Avez-vous l'intention de jouer au loto, quels sont vos dix numéros ?
G.S. : C'est ma semaine ! Vous les voulez vraiment ?
Comment vivez-vous cette semaine, c'est un peu bizarre pour vous, non ?
G.S. : Avec des hauts et des bas. C'est vrai que c'est d'abord un tableau pas facile qui finalement s'ouvre. Ce matin (jeudi), je n'étais pas très bien finalement mais c'est l'autre qui fait forfait. Ca me laisse le temps de récupérer pour être en forme demain (vendredi). Ca tombe bien à chaque fois.
Il se disait que vous aviez des soucis. Une rumeur évoquait même un possible forfait...
G.S. : Oui, je n'ai pas spécialement envie de m'attarder sur moi. C'est vrai que ce n'était pas top. Il ne joue pas aujourd'hui. Il y a des jours, tu te sens prêt. Là, j'étais moins bien. À l'échauffement, ce matin, je ne l'ai pas trouvé au top non plus.
Il est tombé avant vous finalement...
G.S. : Oui, on a joué à côté, je ne l'ai pas senti très bien. J'ai souvent joué avec lui, il met beaucoup d'intensité. Là, il s'est échauffé très vite. Il a joué un quart d'heure. Je me suis dit qu'il n'était pas au top non plus, fin de saison !
C'est la première fois que vous avez autant de "chance" dans un tournoi ?
G.S. : Quand j'ai gagné Casablanca, j'allais abandonner, Jo (Tsonga) a fait forfait avant moi, en demies. Mais bon, en même temps, quand je repense au mois de septembre et compagnie, c'est pareil, c’est moi qui ne joue pas, qui abandonne ou qui fait forfait. Je suis content d'en profiter beaucoup sur ce tournoi, un peu la semaine dernière avec l'abandon de Janko (Tipsarevic). J'ai eu quelques matchs aussi dans la saison, je n'ai pas pu faire ce que je voulais non plus. C'est sympa que ça tourne sur la toute fin.
Pourquoi ne voulez-vous pas dire ce qui ne va pas ?
G.S. : Je n'ai pas envie de donner trop d'informations.

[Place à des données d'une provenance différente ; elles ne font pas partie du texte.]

-- ===== VERDICT (by name: the statement is the Claim_ definition above) =====
theorem find_prime_duplicates_spec : Claim_equal_find_prime_duplicates := by
  intro arr _
  unfold Spec_find_prime_duplicates
  simp only [find_prime_duplicates, find_prime_duplicates_alt, is_prime_b_eq]
  simp only [foldl_filter_guard (fun num => is_prime num)
    (fun (d : PySem.Dict Int Int) num => d.insert num (d.getD num 0 + 1))]
  set P := arr.filter (fun num => is_prime num) with hP
  set freq := P.foldl (fun (d : PySem.Dict Int Int) num => d.insert num (d.getD num 0 + 1))
    PySem.Dict.empty with hfreq
  have h_keys : freq.keys = PySem.Set.ofList P := by
    rw [hfreq, PySem.Dict.keys_foldl_insert]
    simp [PySem.Set.update_nil_left]
  have h_getD : ∀ v : Int, freq.getD v 0 = (P.count v : Int) := by
    intro v
    rw [hfreq, PySem.Dict.getD_foldl_insert_add_one]
    simp
  have h_contains : ∀ v : Int, v ∈ arr → (freq.contains v = true ↔ is_prime v = true) := by
    intro v hv
    rw [PySem.Dict.contains_iff_mem_keys, h_keys, PySem.Set.mem_ofList, hP, List.mem_filter]
    simp [hv]
  set s := PySem.List.sorted arr (fun x => x) false with hsdef
  have hsp : s.Pairwise (· ≤ ·) := by
    simpa using PySem.List.sorted_pairwise arr (fun x => x)
  have hcount : ∀ x : Int, List.count x s = List.count x arr := fun x =>
    (PySem.List.sorted_perm arr (fun x => x) false).count_eq x
  set pd0 := PySem.Set.ofList (((s.zip (PySem.List.slice s (some 1) none)).filter
      (fun p => p.1 == p.2 && is_prime p.1)).map (fun p => p.1)) with hpd
  have h_pd : ∀ x : Int, x ∈ pd0 ↔ (is_prime x = true ∧ 2 ≤ List.count x arr) := by
    intro x
    rw [hpd, PySem.Set.mem_ofList, PySem.List.slice_from_one]
    constructor
    · intro hx
      rcases List.mem_map.mp hx with ⟨p, hpmem, hfst⟩
      rcases List.mem_filter.mp hpmem with ⟨hzip, hb⟩
      rw [Bool.and_eq_true] at hb
      rcases hb with ⟨heq, hpr⟩
      refine ⟨by rw [← hfst]; exact hpr, ?_⟩
      rw [← hcount x]
      exact (adj_dup_iff s hsp x).mp ⟨p, hzip, beq_iff_eq.mp heq, hfst⟩
    · rintro ⟨hpr, hc⟩
      rcases (adj_dup_iff s hsp x).mpr (by rw [hcount]; exact hc) with ⟨p, hpmem, heq, hfst⟩
      exact List.mem_map.mpr ⟨p, List.mem_filter.mpr ⟨hpmem,
        by rw [Bool.and_eq_true, beq_iff_eq]; exact ⟨heq, by rw [hfst]; exact hpr⟩⟩, hfst⟩
  have hstepA : arr.foldl (fun (r : List Int) num =>
        if freq.contains num = true ∧ freq.getD num 0 > 1 ∧ num ∉ r then r ++ [num] else r) []
      = arr.foldl (fun (r : List Int) num =>
        if (is_prime num = true ∧ 2 ≤ List.count num arr) ∧ num ∉ r then r ++ [num] else r) [] := by
    apply PySem.List.foldl_congr_mem
    intro r num hmem
    by_cases hp : is_prime num = true
    · have hc : freq.contains num = true := (h_contains num hmem).mpr hp
      have hcnt : List.count num P = List.count num arr := by
        rw [hP]; exact List.count_filter hp
      by_cases h2 : 2 ≤ List.count num arr
      · have hg : freq.getD num 0 > 1 := by
          rw [h_getD, hcnt]; exact_mod_cast h2
        by_cases hr : num ∈ r <;> simp [hc, hg, hp, h2, hr]
      · have hg : ¬ freq.getD num 0 > 1 := by
          rw [h_getD, hcnt]; intro h; exact h2 (by exact_mod_cast h)
        simp [hg, h2]
    · have hc : ¬ freq.contains num = true := fun h => hp ((h_contains num hmem).mp h)
      simp [hc, hp]
  have hstepB := foldB_fst (fun x : Int => is_prime x = true ∧ 2 ≤ List.count x arr) arr [] pd0
    (fun x => by rw [h_pd x]; simp)
  rw [hstepA, hstepB]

Aux autres joueurs, vous voulez dire ?
G.S. : Oui. Même si c'est un Tchèque ou un Sud Africain (NDLR : Tomas Berdych sera son adversaire en quart)… A priori, ils ne peuvent pas lire la presse. Si Nishikori a mal à la cheville, je peux faire quelques coups croisés de plus.
A plus long terme, l'objectif est-ce aussi de figurer parmi les 16 premières têtes de série en Australie?
G.S. : Non. Je pense juste à être à fond demain. Si je peux, tant mieux mais ça fait un moment que j'ai arrêté de regarder le classement. Je devais être 10e ou 11e à Roland Garros, mais quand tu as mal, que tu ne joues pas et que tout le monde passe devant, tu te dis : "On va déjà essayer de jouer et ensuite, on pensera au classement". Si j'ai l'opportunité de jouer demain en Masters Series en quarts de finale… J'en ai fait une bonne grosse dizaine de quarts de finale en Masters Series. À chaque fois, c'est presque tout le temps un Top 4 en face. Demain, ça ne sera pas le cas. Même si ça ne sera pas facile pour autant, ce sera mieux. Je vais essayer d'en profiter et de jouer ce match à fond.
La surface vous convient-elle?
G.S. : Ça va, ce n'est pas très rapide. Les rebonds ne sont pas très hauts. Je pense que ça va et que je peux bien jouer.